FOR SHANNON MAY and her husband Jay Kimmelman, the conference call scheduled with the World Bank on September 12, 2020, was make or break. It had been just over 10 years since the Harvard graduates had launched Bridge International Academies, a chain of for-profit schools that had exploded in Africa and South Asia. With the backing of Silicon Valley’s elite and the support of international financial institutions like the World Bank, the founders were now in negotiations to raise fresh capital that would allow them to move into several new countries. 

Rapid expansion was essential to the company’s business model. Bridge had figured out a way to slash the biggest cost drivers of a school budget — teachers’ salaries and traditional school houses — but the business was a low-margin enterprise that couldn’t slow down. The company was aiming for 10 million pupils, and it wasn’t as unreachable as it sounded: Bridge had already taught more than 1 million kids, backed by the for-profit investment arms of some of the world’s most famous philanthropists, including Bill Gates and eBay and Intercept founder Pierre Omidyar. The Chan Zuckerberg Initiative provided Bridge with $10 million in seed funding; its previous round of financing, the so-called Series E, which closed in 2017.

Bridge was now raising its next round, Series F.  May and Kimmelman had a lot to lose: The couple had relocated from Cambridge to Kenya, and had done well enough to helicopter to their vacation home on the coast.

Just days before the call, in early September, May and Kimmelman had gotten bad news. In 2016, there had been a dozen or more cases of serial sexual assault at a Bridge school in Kenya. Several years later, at another Bridge location, a child on school grounds had been fatally electrocuted by a dangling live wire, while another had been badly injured. May and Kimmelman were already aware of the tragedies. Indeed, the company had internally documented many more cases of sexual abuse, but they had not been reported to the World Bank and stayed out of the local press. Now, a World Bank investigation threatened to bring them to light. 
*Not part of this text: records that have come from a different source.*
-- pv_equiv track=rewrite | github.com/Peritract/adventofcode | 2023/day_13.py | check_smudges
-- ===== SOURCE A (Python) =====
-- def find_reflection(pattern):
--     possible = None
--     lines = []
--     for i in range(len(pattern) -1):
--         if pattern[i] == pattern[i + 1]:
--             possible = (i, i + 1)
--             u, d = i - 1, i + 2
--             while u >= 0 and d < len(pattern):
--                 if pattern[u] == pattern[d]:
--                     u -= 1
--                     d += 1
--                 else:
--                     possible = None
--                     break
--             if possible is not None:
--                 lines.append(possible)
--     return lines if len(lines) > 0 else None
--
-- def transpose(pattern):
--     rows = []
--     for x in range(len(pattern[0])):
--         row = ""
--         for y in range(len(pattern)):
--             row += pattern[y][x]
--         rows.append(row)
--     return rows
--
-- def find_reflection_lines(pattern):
--     lines = []
--     if ver := find_reflection(transpose(pattern)):
--         for l in ver:
--             lines.append(("V", l))
--     if hor := find_reflection(pattern):
--         for l in hor:
--             lines.append(("H", l))
--     return lines
--
-- def check_smudges(pattern, original):
--     for y in range(len(pattern)):
--         for x in range(len(pattern[0])):
--
--             pattern[y][x] = "." if pattern[y][x] == "#" else "#"
--             lines = find_reflection_lines(pattern)
--             for l in lines:
--                 if l not in original:
--                     return l
--             pattern[y][x] = "." if pattern[y][x] == "#" else "#"
-- ===== SOURCE B (Python) =====
-- def check_smudges(pattern, original):
--     R = len(pattern)
--     C = len(pattern[0]) if R else 0
--     grid = [list(row) for row in pattern]
--     cols = ["".join(grid[y][x] for y in range(R)) for x in range(C)]
--
--     def mismatches(seq, i):
--         """Unequal mirrored pairs around the axis between seq[i] and seq[i+1]."""
--         m, u, d = 0, i, i + 1
--         while u >= 0 and d < len(seq):
--             if seq[u] != seq[d]:
--                 m += 1
--             u -= 1
--             d += 1
--         return m
--
--     row_mis = [mismatches(grid, i) for i in range(R - 1)]
--     col_mis = [mismatches(cols, j) for j in range(C - 1)]
--
--     def write(y, x, ch):
--         """Set grid[y][x] = ch, keeping every per-axis mismatch count current:
--         the cell only affects axis i through the mirrored partner of its line."""
--         new_row = grid[y][:x] + [ch] + grid[y][x + 1:]
--         new_col = "".join(ch if yy == y else grid[yy][x] for yy in range(R))
--         for i in range(R - 1):
--             py = 2 * i + 1 - y
--             if 0 <= py < R:
--                 row_mis[i] += (new_row != grid[py]) - (grid[y] != grid[py])
--         for j in range(C - 1):
--             px = 2 * j + 1 - x
--             if 0 <= px < C:
--                 col_mis[j] += (new_col != cols[px]) - (cols[x] != cols[px])
--         grid[y] = new_row
--         cols[x] = new_col
--
--     for y in range(R):
--         for x in range(C):
--             write(y, x, "." if grid[y][x] == "#" else "#")
--             for j in range(C - 1):
--                 if col_mis[j] == 0 and ("V", (j, j + 1)) not in original:
--                     return ("V", (j, j + 1))
--             for i in range(R - 1):
--                 if row_mis[i] == 0 and ("H", (i, i + 1)) not in original:
--                     return ("H", (i, i + 1))
--             write(y, x, "." if grid[y][x] == "#" else "#")
--     return None
-- ===== Notes on version B (the rewrite author's own statement) =====
-- stated objective: faster
-- what changed: B precomputes one mirrored-pair mismatch count per candidate reflection axis and maintains the counts incrementally under each in-place cell write, so each flipped cell is decided by scanning the counts instead of re-running A's full transpose-and-expand reflection search on the whole grid; Pre_ excludes only grids with a row shorter than row 0, on which A raises IndexError in transpose.
import Mathlib
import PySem

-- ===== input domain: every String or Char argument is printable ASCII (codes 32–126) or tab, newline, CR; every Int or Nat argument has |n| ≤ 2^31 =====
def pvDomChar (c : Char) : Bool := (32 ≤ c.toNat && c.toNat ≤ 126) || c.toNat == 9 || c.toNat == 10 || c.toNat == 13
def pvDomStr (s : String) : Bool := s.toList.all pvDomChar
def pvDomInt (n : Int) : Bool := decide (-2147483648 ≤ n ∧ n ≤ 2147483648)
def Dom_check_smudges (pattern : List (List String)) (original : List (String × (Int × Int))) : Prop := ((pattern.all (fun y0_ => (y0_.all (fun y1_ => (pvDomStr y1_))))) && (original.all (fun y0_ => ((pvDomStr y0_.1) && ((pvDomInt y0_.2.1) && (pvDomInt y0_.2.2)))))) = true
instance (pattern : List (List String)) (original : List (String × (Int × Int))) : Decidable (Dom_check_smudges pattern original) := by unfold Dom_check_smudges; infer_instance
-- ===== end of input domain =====

-- B replaces A's per-flip full reflection search (transpose + expand for every flipped cell) by
-- per-axis mismatch counts maintained incrementally under each in-place cell write: objective = faster.
-- A mutates `pattern` in place; B writes only to its own copy: the equivalence proved here is about
-- the RETURN value only.

-- ===== PORT A =====
-- while u >= 0 and d < len(pattern): … (the expansion loop of find_reflection)
def fr_expand {α : Type} [BEq α] (p : List α) (u d : Int) : Bool :=
  if h : 0 ≤ u ∧ d < (p.length : Int) then
    if PySem.List.pyGet? p u == PySem.List.pyGet? p d then fr_expand p (u - 1) (d + 1)
    else false
  else true
termination_by (u + 1).toNat
decreasing_by omega

def find_reflection {α : Type} [BEq α] (p : List α) : Option (List (Int × Int)) :=
  let lines := (List.range (p.length - 1)).foldl (fun acc (i : Nat) =>
    if PySem.List.pyGet? p (i : Int) == PySem.List.pyGet? p ((i : Int) + 1) then
      if fr_expand p ((i : Int) - 1) ((i : Int) + 2) then acc ++ [((i : Int), (i : Int) + 1)]
      else acc
    else acc) []
  if lines.length > 0 then some lines else none

def transposeA (p : List (List String)) : List String :=
  (List.range ((p.headD []).length)).foldl (fun rows x =>
    rows ++ [(List.range p.length).foldl (fun row y => row ++ ((p.getD y []).getD x "")) ""]) []

def find_reflection_lines (p : List (List String)) : List (String × (Int × Int)) :=
  let lines : List (String × (Int × Int)) := []
  let lines := match find_reflection (transposeA p) with
    | some ver => lines ++ ver.map (fun l => (("V" : String), l))
    | none => lines
  match find_reflection p with
    | some hor => lines ++ hor.map (fun l => (("H" : String), l))
    | none => lines

-- the x-loop of check_smudges; the pattern is MUTATED in place in Python, so the (evolving) grid is
-- threaded through as state; a cell left flipped on an early return is irrelevant to the result
def ax_loop (original : List (String × (Int × Int))) (y : Nat) :
    List Nat → List (List String) → Option (String × (Int × Int)) × List (List String)
  | [], G => (none, G)
  | x :: xs, G =>
      let flipped := G.modify y (fun row => row.modify x (fun c => if c == "#" then "." else "#"))
      match (find_reflection_lines flipped).find? (fun l => !(original.contains l)) with
      | some l => (some l, flipped)
      | none => ax_loop original y xs
          (flipped.modify y (fun row => row.modify x (fun c => if c == "#" then "." else "#")))

def ay_loop (original : List (String × (Int × Int))) :
    List Nat → List (List String) → Option (String × (Int × Int))
  | [], _ => none
  | y :: ys, G =>
      match ax_loop original y (List.range ((G.headD []).length)) G with
      | (some l, _) => some l
      | (none, G') => ay_loop original ys G'

def check_smudges (pattern : List (List String)) (original : List (String × (Int × Int))) :
    Option (String × (Int × Int)) :=
  ay_loop original (List.range pattern.length) pattern

-- ===== PORT B =====
-- m = 0; u, d = i, i+1; while u >= 0 and d < len(seq): …  (B's mismatches helper)
def bmis {α : Type} [BEq α] (seq : List α) (u d : Int) (m : Int) : Int :=
  if h : 0 ≤ u ∧ d < (seq.length : Int) then
    bmis seq (u - 1) (d + 1)
      (if PySem.List.pyGet? seq u == PySem.List.pyGet? seq d then m else m + 1)
  else m
termination_by (u + 1).toNat
decreasing_by omega

-- B's write(y, x, ch): set grid[y][x] = ch, keeping every per-axis mismatch count current
def bwrite (R C y x : Nat) (ch : String) (G : List (List String)) (S : List String)
    (mH mV : List Int) : List (List String) × List String × List Int × List Int :=
  let row := G.getD y []
  let newrow := PySem.List.slice row none (some (x : Int)) ++ [ch]
    ++ PySem.List.slice row (some ((x : Int) + 1)) none
  let newcol := (List.range R).foldl
    (fun s yy => s ++ (if yy == y then ch else (G.getD yy []).getD x "")) ""
  let mH' := (List.range (R - 1)).map (fun (i : Nat) =>
    if 0 ≤ 2 * (i : Int) + 1 - (y : Int) ∧ 2 * (i : Int) + 1 - (y : Int) < (R : Int) then
      mH.getD i 0 + (if newrow == G.getD (2 * (i : Int) + 1 - (y : Int)).toNat [] then 0 else 1)
        - (if G.getD y [] == G.getD (2 * (i : Int) + 1 - (y : Int)).toNat [] then 0 else 1)
    else mH.getD i 0)
  let mV' := (List.range (C - 1)).map (fun (j : Nat) =>
    if 0 ≤ 2 * (j : Int) + 1 - (x : Int) ∧ 2 * (j : Int) + 1 - (x : Int) < (C : Int) then
      mV.getD j 0 + (if newcol == S.getD (2 * (j : Int) + 1 - (x : Int)).toNat "" then 0 else 1)
        - (if S.getD x "" == S.getD (2 * (j : Int) + 1 - (x : Int)).toNat "" then 0 else 1)
    else mV.getD j 0)
  (G.set y newrow, S.set x newcol, mH', mV')
-- pv_equiv track=rewrite | github.com/blacksmithalex/ege_computer_science | Kpolyakov/5/5991.py | f
-- ===== SOURCE A (Python) =====
-- def cmd1(a):
--     part = a[-4:]
--     part = ''.join([str((int(x) + 1) % 2)  for x in part])
--     return a[:-4] + part
--
-- def cmd2(a):
--     part = a[-5:-1]
--     part = ''.join([str((int(x) + 1) % 2) for x in part])
--     return a[:-5] + part + a[-1]
--
-- def f(n):
--     n = bin(n)[2:]
--     s = sum([int(x) for x in n])
--     if s % 2 == 0:
--         n = cmd1(n)
--     else:
--         n = cmd2(n)
--     return int(n, 2)
-- ===== SOURCE B (Python) =====
-- def f(n):
--     bits = bin(n)[2:]
--     L = len(bits)
--     if bits.count('1') % 2 == 0:
--         return n ^ ((1 << min(L, 4)) - 1)
--     else:
--         return n ^ ((1 << min(L, 5)) - 2)
-- ===== Notes on version B (the rewrite author's own statement) =====
-- stated objective: simpler
-- what changed: Replaces the string slicing, per-character flip/reparse of cmd1/cmd2 with a single closed-form XOR mask ((1<<min(L,4))-1 on the even-parity branch, (1<<min(L,5))-2 on the odd one) applied directly to n.
import Mathlib
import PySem

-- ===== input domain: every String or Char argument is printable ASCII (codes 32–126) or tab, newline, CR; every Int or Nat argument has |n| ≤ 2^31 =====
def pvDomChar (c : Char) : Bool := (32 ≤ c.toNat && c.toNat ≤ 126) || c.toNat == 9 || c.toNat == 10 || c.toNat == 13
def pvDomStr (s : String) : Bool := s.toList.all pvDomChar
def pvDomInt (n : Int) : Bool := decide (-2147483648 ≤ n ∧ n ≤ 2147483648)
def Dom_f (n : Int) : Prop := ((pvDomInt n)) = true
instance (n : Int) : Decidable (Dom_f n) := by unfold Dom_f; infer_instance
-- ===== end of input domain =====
In February 2020, an internal World Bank entity that independently reviews bank projects, called the Compliance Advisor Ombudsman, had sent an investigative team, led by veteran investigator Daniel Adler, to Nairobi to look into complaints filed by a local human rights organization about workers’ rights and health and safety issues at Bridge schools. The CAO team, while in Nairobi, learned of additional allegations from parents and community members, namely the serial assaults and the electrocution. Adler quickly filed a report recommending a deeper look and asked Bridge for more information.

Bridge spent several months gumming up the process, successfully negotiating a nondisclosure agreement with the World Bank that would make it difficult to publish in full any report that might be completed. The company also pressured the head of the CAO, Osvaldo Gratacós, to ease off. Gratacós was pushed out by the World Bank, but the effort ultimately backfired; before his tenure expired, he formally launched an investigation — known internally as a CAO compliance process — into the sex abuse allegations at Bridge in September 2020. May and Kimmelman were now meeting with the World Bank to discuss how to respond.

With the company actively soliciting Series F financing and close to securing a deal to expand in Rwanda, the timing couldn’t have been worse. So the group — which included William Sonneborn, the World Bank official who oversaw the investment in Bridge, and another World Bank staff member, Shannon Atkeson — hatched a plan to keep the allegations hidden. 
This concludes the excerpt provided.